The δ-decalactone (170,25 g/mol) and γ-decalactone (170,25 g/mol) response in AIMS is shown on Figure 2. As we can see from this figure the δ-decalactone results in formation of two IMS peaks with reduced mobility 1.40 and 1.00 cm2V-1s-1. We assigned the peak with reduced mobility 1.40 cm2V-1s-1 to protonated monomer H+.M of δ-decalactone and the peak with reduced mobility 1.00 cm2V-1s-1 to its proton bound dimer H+.M2.
In contrast to δ-decalactone the response of γ-decalactone results in formation of peaks with reduced mobility 1.45 and 1.03 cm2V-1s-1. The peak with reduced mobility 1.45 cm2V-1s-1 has been assigned to protonated monomer H+.M of γ-decalactone and the peak with reduced mobility 1.03 cm2V-1s-1 to its proton bound dimer H+.M2.

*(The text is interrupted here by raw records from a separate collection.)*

-- pv_equiv track=rewrite | github.com/vitte-lang/vitte | tools/update_diagnostics_ftl.py | message_key
-- ===== SOURCE A (Python) =====
-- def message_key(msg: str) -> str:
--     out: list[str] = []
--     prev_us = False
--     for c in msg:
--         if c.isalnum():
--             out.append(c.lower())
--             prev_us = False
--         elif not prev_us:
--             out.append("_")
--             prev_us = True
--     return "".join(out).strip("_")
-- ===== SOURCE B (Python) =====
-- def message_key(msg: str) -> str:
--     # Run-based slugify: split into maximal alnum / non-alnum runs, no prev_us flag.
--     pieces = []
--     i = 0
--     n = len(msg)
--     while i < n:
--         j = i
--         if msg[i].isalnum():
--             while j < n and msg[j].isalnum():
--                 j += 1
--             pieces.append(msg[i:j].lower())
--         else:
--             while j < n and not msg[j].isalnum():
--                 j += 1
--             pieces.append("_")
--         i = j
--     return "".join(pieces).strip("_")
-- ===== Notes on version B (the rewrite author's own statement) =====
-- stated objective: alternative
-- what changed: Replaces the char-by-char loop with its prev_us flag by a stateless run-based traversal: split the string into maximal alnum/non-alnum runs, lowercase each alnum run, emit a single underscore per non-alnum run.
import Mathlib
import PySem

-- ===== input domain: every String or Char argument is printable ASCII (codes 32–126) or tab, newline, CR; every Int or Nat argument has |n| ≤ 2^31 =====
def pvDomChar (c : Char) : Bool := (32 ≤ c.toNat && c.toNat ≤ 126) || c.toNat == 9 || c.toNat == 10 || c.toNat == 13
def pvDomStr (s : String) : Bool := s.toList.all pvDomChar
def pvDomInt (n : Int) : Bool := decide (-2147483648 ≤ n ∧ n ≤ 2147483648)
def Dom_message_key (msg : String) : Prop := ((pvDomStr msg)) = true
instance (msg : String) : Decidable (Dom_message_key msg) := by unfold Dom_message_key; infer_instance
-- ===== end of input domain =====

-- B replaces A's char-by-char loop with a prev_us flag by a stateless run-based traversal (alternative decomposition, same cost).

-- ===== PORT A =====
-- A's loop body: state (out, prev_us)
def aStep (acc : List Char × Bool) (c : Char) : List Char × Bool :=
  if PySem.Chars.isalnum c then (acc.1 ++ [PySem.Chars.lowerChar c], false)
  else if !acc.2 then (acc.1 ++ ['_'], true)
  else acc

def message_key (msg : String) : String :=
  let st := msg.toList.foldl aStep ([], false)
  String.ofList (PySem.Chars.stripChars st.1 ['_'])

-- ===== PORT B =====
-- B's run loop: consume a maximal alnum run (lowercased) or a maximal non-alnum run (one '_').
def mkRuns : List Char → List Char
  | [] => []
  | c :: rest =>
    if PySem.Chars.isalnum c then
      ((c :: rest).takeWhile PySem.Chars.isalnum).map PySem.Chars.lowerChar
        ++ mkRuns ((c :: rest).dropWhile PySem.Chars.isalnum)
    else
      '_' :: mkRuns ((c :: rest).dropWhile (fun x => !PySem.Chars.isalnum x))
termination_by l => l.length
decreasing_by
  · simp_all
    exact List.length_dropWhile_le _ _
  · simp_all
    exact List.length_dropWhile_le _ _

def message_key_alt (msg : String) : String :=
  String.ofList (PySem.Chars.stripChars (mkRuns msg.toList) ['_'])

-- ===== PRECONDITION & SPEC =====
def Spec_message_key (msg : String) (out : String) : Prop := out = message_key_alt msg
instance (msg : String) (out : String) : Decidable (Spec_message_key msg out) := by unfold Spec_message_key; infer_instance

-- ===== CLAIM (what is proved, stated in full; the proofs are below) =====
def Claim_equal_message_key : Prop := ∀ (msg : String), Dom_message_key msg → Spec_message_key msg (message_key msg)

-- ===== LEMMAS AND PROOFS =====

-- A's loop as a structural recursion on (chars, prev_us)
def aLoop : List Char → Bool → List Char
  | [], _ => []
  | c :: rest, prev =>
    if PySem.Chars.isalnum c then PySem.Chars.lowerChar c :: aLoop rest false
    else if !prev then '_' :: aLoop rest true
    else aLoop rest prev

theorem foldl_eq_aLoop (l : List Char) (acc : List Char) (prev : Bool) :
    (l.foldl aStep (acc, prev)).1 = acc ++ aLoop l prev := by
  induction l generalizing acc prev with
  | nil => simp [aLoop]
  | cons c rest ih =>
    simp only [List.foldl_cons, aStep, aLoop]
    by_cases h : PySem.Chars.isalnum c = true
    · simp [h, ih]
    · by_cases hp : prev
      · simp [h, hp, ih]
      · simp [h, hp, ih]

theorem mkRuns_cons_alnum (c : Char) (rest : List Char)
    (h : PySem.Chars.isalnum c = true) :
    mkRuns (c :: rest) = PySem.Chars.lowerChar c :: mkRuns rest := by
  rw [mkRuns]
  simp only [h, if_pos, List.takeWhile_cons, List.dropWhile_cons]
  cases rest with
  | nil => simp [mkRuns]
  | cons d rest' =>
    by_cases hd : PySem.Chars.isalnum d = true
    · conv_rhs => rw [mkRuns]
      simp [hd]
    · simp [hd]

theorem aLoop_eq_mkRuns (l : List Char) :
    aLoop l false = mkRuns l ∧
    aLoop l true = mkRuns (l.dropWhile (fun x => !PySem.Chars.isalnum x)) := by
  induction l with
  | nil => simp [aLoop, mkRuns]
  | cons c rest ih =>
    by_cases h : PySem.Chars.isalnum c = true
    · constructor
      · rw [mkRuns_cons_alnum c rest h]
        simp [aLoop, h, ih.1]
      · rw [List.dropWhile_cons]
        simp only [h, Bool.not_true]
        rw [if_neg (by simp)]
        rw [mkRuns_cons_alnum c rest h]
        simp [aLoop, h, ih.1]
    · constructor
      · rw [mkRuns]
        simp [aLoop, h, ih.2]
      · rw [List.dropWhile_cons]
        simp only [h]
        rw [if_pos (by simp)]
        simp [aLoop, h, ih.2]

-- ===== VERDICT (by name: the statement is the Claim_ definition above) =====
theorem message_key_spec : Claim_equal_message_key := by
  intro msg _
  unfold Spec_message_key message_key message_key_alt
  simp only [foldl_eq_aLoop, List.nil_append, (aLoop_eq_mkRuns msg.toList).1]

Both analytes are easily recognizable also in mixture as it is demonstrated in the figure. In the case of mixture of δ-decalactone and γ-decalactone isomers, we can see both dimers with reduced mobility 1.00 and 1.03 cm2V-1s-1 in contrast to mixture of whisky lactone and γ-nonalactone (Figure 1). In addition to those dimers, we also observed asymmetric dimmer complex with reduced mobility 1.015 cm2V-1s-1 formed from both isomers.
The high resolution Ion Mobility Spectrometer allow fast recognition and identification of isomeric compounds. In addition to the above mentioned benefits, it is possible to use it for study of isomeric dimer complexes formed in reaction region of IMS.